События развивались стремительно. Третьего октября был захвачен Орел, а шестого октября – Брянск и Карачев. Общее руководство операцией «Тайфун» осуществлял фельдмаршал Ф. фон Бок, которому было выделено около 2 миллионов человек, тысяча семьсот танков, 20 тысяч орудий и минометов, полторы тысячи самолетов.
Это были огромные силы. Они, как катком, должны были смять сопротивление Красной армии и ворваться в Москву. Группа армий «Центр» превосходила противостоящие ей советские войска в полтора-два раза и в людях, и в технике. Это помогло быстро развить наступление. Под Вязьмой попали в окружение четыре армии, в результате чего были захвачены в плен более 600 тысяч красноармейцев и командиров, 380 тысяч человек были убиты и ранены.
В середине октября развернулись ожесточенные бои на рубежах Можайского и Волоколамского укрепрайонов. 19 октября Москва была объявлена на осадном положении.
Многого мы не знали. Наши средства массовой информации всегда грешили недосказанностью. Истинная оценка положения заменялась множеством статей и заметок о больших потерях немецких войск. Но, оставив в стороне пропагандистские статьи, где немцев колотили в хвост и в гриву, следует отметить, что наступление на Москву стало для вермахта отнюдь не легкой прогулкой.
По данным современных исторических источников, за октябрь и ноябрь 1941 года немцы потеряли свыше 500 тысяч убитыми и ранеными, 1300 танков и полторы тысячи сбитых самолетов.
Но я пишу не историческое исследование, а рассказываю о людях, воевавших рядом со мной. Об этом и пойдет дальше речь.
Где-то в начале октября состоялось совещание командирского состава полка, где выступил представитель политотдела дивизии. Это было какое-то странное выступление. Политработники высокого ранга всегда умели вязать концы с концами, но события под Вязьмой явно выбили политаппарат из колеи.
Дивизионный комиссар долго говорил о мужестве наших бойцов и командиров. Приводил примеры, как некоторые батальоны, роты и батареи уничтожали десятки танков и сотни фашистов. Говорил о самоотверженности коммунистов, но после долгого вступления неожиданно повернул речь в другую сторону.
Оказалось, что положение на фронте очень сложное, и нас призывали быть готовыми драться насмерть с фашистскими завоевателями.

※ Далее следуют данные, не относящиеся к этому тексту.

-- pv_equiv track=rewrite | github.com/Tom-Huang/rtx_on_taco | hulc2/datasets/utils/shared_memory_loader_combined_lang_only.py | gather_results
-- ===== SOURCE A (Python) =====
-- from collections import Counter, defaultdict
--
-- def gather_results(return_dict):
--     episode_lookup_vision = defaultdict(list)
--     lang_episode_dict = defaultdict(dict)
--     for proc in sorted(return_dict):
--         for key in return_dict[proc][0]:
--             episode_lookup_vision[key] += return_dict[proc][0][key]
--             lang_episode_dict[key].update(return_dict[proc][1][key])
--     return episode_lookup_vision, lang_episode_dict
-- ===== SOURCE B (Python) =====
-- from collections import defaultdict
--
-- def gather_results(return_dict):
--     procs = sorted(return_dict)
--     # pass 1: the ordered union of all episode keys (first occurrence over sorted procs)
--     keys = []
--     for p in procs:
--         for k in return_dict[p][0]:
--             if k not in keys:
--                 keys.append(k)
--     # pass 2: per key, gather every carrying proc's contribution in sorted-proc order
--     episode_lookup_vision = defaultdict(list)
--     lang_episode_dict = defaultdict(dict)
--     for k in keys:
--         vis = []
--         lang = {}
--         for p in procs:
--             if k in return_dict[p][0]:
--                 vis += return_dict[p][0][k]
--                 lang.update(return_dict[p][1][k])
--         episode_lookup_vision[k] = vis
--         lang_episode_dict[k] = lang
--     return episode_lookup_vision, lang_episode_dict
-- ===== Notes on version B (the rewrite author's own statement) =====
-- stated objective: alternative
-- what changed: B inverts the loop nesting into two staged passes: it first builds the ordered union of episode keys over the sorted processes, then for each key scans the sorted processes again, concatenating that key's vision entries and merging its language dicts, instead of A's single pass that merges every process inline into two growing defaultdicts.
-- outside the precondition, e.g. on gather_results({0: ({'a': [1]}, {})}): A raises KeyError, B raises KeyError
import Mathlib
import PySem

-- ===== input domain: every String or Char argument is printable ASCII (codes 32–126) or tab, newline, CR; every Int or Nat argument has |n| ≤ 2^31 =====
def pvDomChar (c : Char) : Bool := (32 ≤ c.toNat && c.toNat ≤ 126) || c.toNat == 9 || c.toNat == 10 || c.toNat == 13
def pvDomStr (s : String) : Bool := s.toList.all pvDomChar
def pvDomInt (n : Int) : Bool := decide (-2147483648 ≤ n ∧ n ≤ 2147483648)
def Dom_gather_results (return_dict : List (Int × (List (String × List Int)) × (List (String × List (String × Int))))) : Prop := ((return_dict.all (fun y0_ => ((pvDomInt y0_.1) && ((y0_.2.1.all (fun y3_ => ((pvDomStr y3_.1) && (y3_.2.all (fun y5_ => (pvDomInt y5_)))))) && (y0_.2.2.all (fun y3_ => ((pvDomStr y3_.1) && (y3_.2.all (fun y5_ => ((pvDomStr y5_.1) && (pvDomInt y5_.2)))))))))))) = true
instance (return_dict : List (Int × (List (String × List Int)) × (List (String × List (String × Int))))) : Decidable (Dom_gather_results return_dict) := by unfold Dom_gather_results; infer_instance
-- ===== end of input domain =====

-- B restages A's single merging pass as two passes: first the ordered union of episode keys over the
-- sorted procs, then a per-key scan of the sorted procs gathering that key's contributions
-- (alternative decomposition, same cost). Outputs are dicts rendered as items lists.

-- ===== PORT A =====
def gather_results (return_dict : List (Int × (List (String × List Int)) × (List (String × List (String × Int))))) : (List (String × List Int)) × (List (String × List (String × Int))) :=
  let rdD := PySem.Dict.mk return_dict
  let procs := PySem.List.sorted (return_dict.map Prod.fst) (fun x => x) false
  let st := procs.foldl (fun st p =>
      let pd := rdD.getD p ([], [])
      (pd.1.map Prod.fst).foldl (fun st k =>
          (st.1.insert k (st.1.getD k [] ++ (PySem.Dict.mk pd.1).getD k []),
           st.2.insert k (((PySem.Dict.mk pd.2).getD k []).foldl
               (fun d kv => d.insert kv.1 kv.2) (st.2.getD k PySem.Dict.empty)))) st)
    ((PySem.Dict.empty : PySem.Dict String (List Int)),
     (PySem.Dict.empty : PySem.Dict String (PySem.Dict String Int)))
  (st.1.items, st.2.items.map (fun e => (e.1, e.2.items)))

-- ===== PORT B =====
-- Pass 2 of Source B writes each key of 'keys' exactly once, in order, into two fresh defaultdicts,
-- so their items lists ARE 'keys' mapped to the gathered value — the port renders that map directly.
def gather_results_alt (return_dict : List (Int × (List (String × List Int)) × (List (String × List (String × Int))))) : (List (String × List Int)) × (List (String × List (String × Int))) :=
  let procs := PySem.List.sorted (return_dict.map Prod.fst) (fun x => x) false
  let keys := procs.foldl (fun ks p =>
      ((((PySem.Dict.mk return_dict).getD p ([], [])).1.map Prod.fst).foldl
        (fun ks k => if k ∈ ks then ks else ks ++ [k]) ks)) []
  let gather := fun (k : String) =>
      procs.foldl (fun vl p =>
          let pd := (PySem.Dict.mk return_dict).getD p ([], [])
          if k ∈ pd.1.map Prod.fst then
            (vl.1 ++ (PySem.Dict.mk pd.1).getD k [],
             ((PySem.Dict.mk pd.2).getD k []).foldl (fun d kv => d.insert kv.1 kv.2) vl.2)
          else vl)
        (([] : List Int), (PySem.Dict.empty : PySem.Dict String Int))
  (keys.map (fun k => (k, (gather k).1)), keys.map (fun k => (k, (gather k).2.items)))

-- ===== PRECONDITION & SPEC =====
-- Pre_ excludes (a) inputs where the Python A raises KeyError (an episode key present in a proc's
-- first dict but missing from its second), and (b) association lists whose first dict has duplicate
-- keys — those do not represent any Python dict, so A is not defined on them.
def Pre_gather_results (return_dict : List (Int × (List (String × List Int)) × (List (String × List (String × Int))))) : Prop :=
  ∀ e ∈ return_dict, (e.2.1.map Prod.fst).Nodup ∧ ∀ k ∈ e.2.1.map Prod.fst, k ∈ e.2.2.map Prod.fst
instance (return_dict : List (Int × (List (String × List Int)) × (List (String × List (String × Int))))) : Decidable (Pre_gather_results return_dict) := by unfold Pre_gather_results; infer_instance

def pvWitness_gather_results : (List (Int × (List (String × List Int)) × (List (String × List (String × Int))))) :=
  [(0, ([("a", [1, 2])], [("a", [("go", 3)])])), (1, ([("a", [5]), ("b", [])], [("a", [("go", 4)]), ("b", [])]))]

def Spec_gather_results (return_dict : List (Int × (List (String × List Int)) × (List (String × List (String × Int))))) (out : (List (String × List Int)) × (List (String × List (String × Int)))) : Prop := out = gather_results_alt return_dict
instance (return_dict : List (Int × (List (String × List Int)) × (List (String × List (String × Int))))) (out : (List (String × List Int)) × (List (String × List (String × Int)))) : Decidable (Spec_gather_results return_dict out) := by unfold Spec_gather_results; infer_instance

-- ===== CLAIM (what is proved, stated in full; the proofs are below) =====
def Claim_equal_gather_results : Prop := ∀ (return_dict : List (Int × (List (String × List Int)) × (List (String × List (String × Int))))), Dom_gather_results return_dict → Pre_gather_results return_dict → Spec_gather_results return_dict (gather_results return_dict)

-- ===== LEMMAS AND PROOFS =====

-- proof-only abbreviations for the input type, the per-key value pair and A's loop state
abbrev pvRD : Type := List (Int × (List (String × List Int)) × (List (String × List (String × Int))))
abbrev pvV : Type := List Int × PySem.Dict String Int
abbrev pvS : Type := PySem.Dict String (List Int) × PySem.Dict String (PySem.Dict String Int)

def pvLook (rd : pvRD) (p : Int) : (List (String × List Int)) × (List (String × List (String × Int))) :=
  (PySem.Dict.mk rd).getD p ([], [])
def pvKeys0 (rd : pvRD) (p : Int) : List String := (pvLook rd p).1.map Prod.fst
def pvProcs (rd : pvRD) : List Int := PySem.List.sorted (rd.map Prod.fst) (fun x => x) false
def pvUpd (rd : pvRD) (p : Int) (k : String) (w : pvV) : pvV :=
  (w.1 ++ (PySem.Dict.mk (pvLook rd p).1).getD k [],
   ((PySem.Dict.mk (pvLook rd p).2).getD k []).foldl (fun d kv => d.insert kv.1 kv.2) w.2)
def pvStep (rd : pvRD) (p : Int) (st : pvS) (k : String) : pvS :=
  (st.1.insert k (pvUpd rd p k (st.1.getD k [], st.2.getD k PySem.Dict.empty)).1,
   st.2.insert k (pvUpd rd p k (st.1.getD k [], st.2.getD k PySem.Dict.empty)).2)
def pvDefault : pvV := ([], PySem.Dict.empty)
def pvOr (ks : List String) (v : String → pvV) (k : String) : pvV := if k ∈ ks then v k else pvDefault
def pvCanon (ks : List String) (v : String → pvV) : pvS :=
  (PySem.Dict.mk (ks.map fun a => (a, (v a).1)), PySem.Dict.mk (ks.map fun a => (a, (v a).2)))
def pvDedup (ks ls : List String) : List String :=
  ls.foldl (fun acc k => if k ∈ acc then acc else acc ++ [k]) ks
def pvVal (rd : pvRD) (procs : List Int) (w : pvV) (k : String) : pvV :=
  procs.foldl (fun w p => if k ∈ pvKeys0 rd p then pvUpd rd p k w else w) w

В этот же период полк стали активно насыщать оружием. Привезли комплекты зимнего обмундирования, и наши бойцы наконец сбросили гражданское тряпье, в котором ходила едва не четверть личного состава моей восьмой роты.
Оружие, к моему удивлению, было сборное, самых разных систем. За два с половиной года службы я привык к отечественным «трехлинейкам», самозарядным винтовкам СВТ, пулеметам Дегтярева и станковым «максимам». Времена изменились. Большие потери в людях и технике заставили извлечь из арсеналов резервные запасы трофейного оружия.
На батальон выдали девяносто польских винтовок системы «маузер». Винтовки были неплохие. Но брали их неохотно из-за того, что патрон к ним был калибра 7,92 миллиметра. А командиры рот хорошо знали, какие возникнут трудности на фронте со снабжением «чужими» патронами, если даже своих не хватает.
Комбат Чередник, не вступая в долгие разговоры, распределил винтовки на три роты поровну – по тридцать штук. На каждую роту выделили по одному «максиму» и четыре ручных пулемета Дегтярева. Этого было явно недостаточно, и вскоре мы получили дополнительно несколько английских пулеметов «Бренган», которые состояли на вооружении польской армии и достались нам в 1939 году как трофеи.
Пулеметы были вполне современные, с магазином на 30 патронов, но калибр их был 7,7 миллиметра. А это значит, что начнутся проблемы с боеприпасами.
Кроме «трехлинеек» мы получили на каждую роту по десятку самозарядных винтовок СВТ-40. Они требовали особого ухода, и бойцы их не слишком любили. Я распределил самозарядки между сержантами и опытными бойцами. Одну винтовку СВТ-40 оставил себе. Я уже хорошо знал, что ротные командиры воюют практически так же, как и остальные красноармейцы. В бою требовалось оружие более серьезное, чем пистолет. А самозарядку я освоил неплохо в начале войны, и она меня устраивала. Может, я предпочел бы автомат, но их на батальон не выдали ни одного.
Если сказать честно, то наш заново сформированный стрелковый полк был пока слабее того довоенного, который вступил в бои под Смоленском. Командиры в большинстве имели в начале войны за плечами двухгодичное военное училище. Приходили, окончив 6–8-месячные курсы младших лейтенантов, «сверхсрочники» из числа бывших сержантов, уже отслуживших год или два в армии.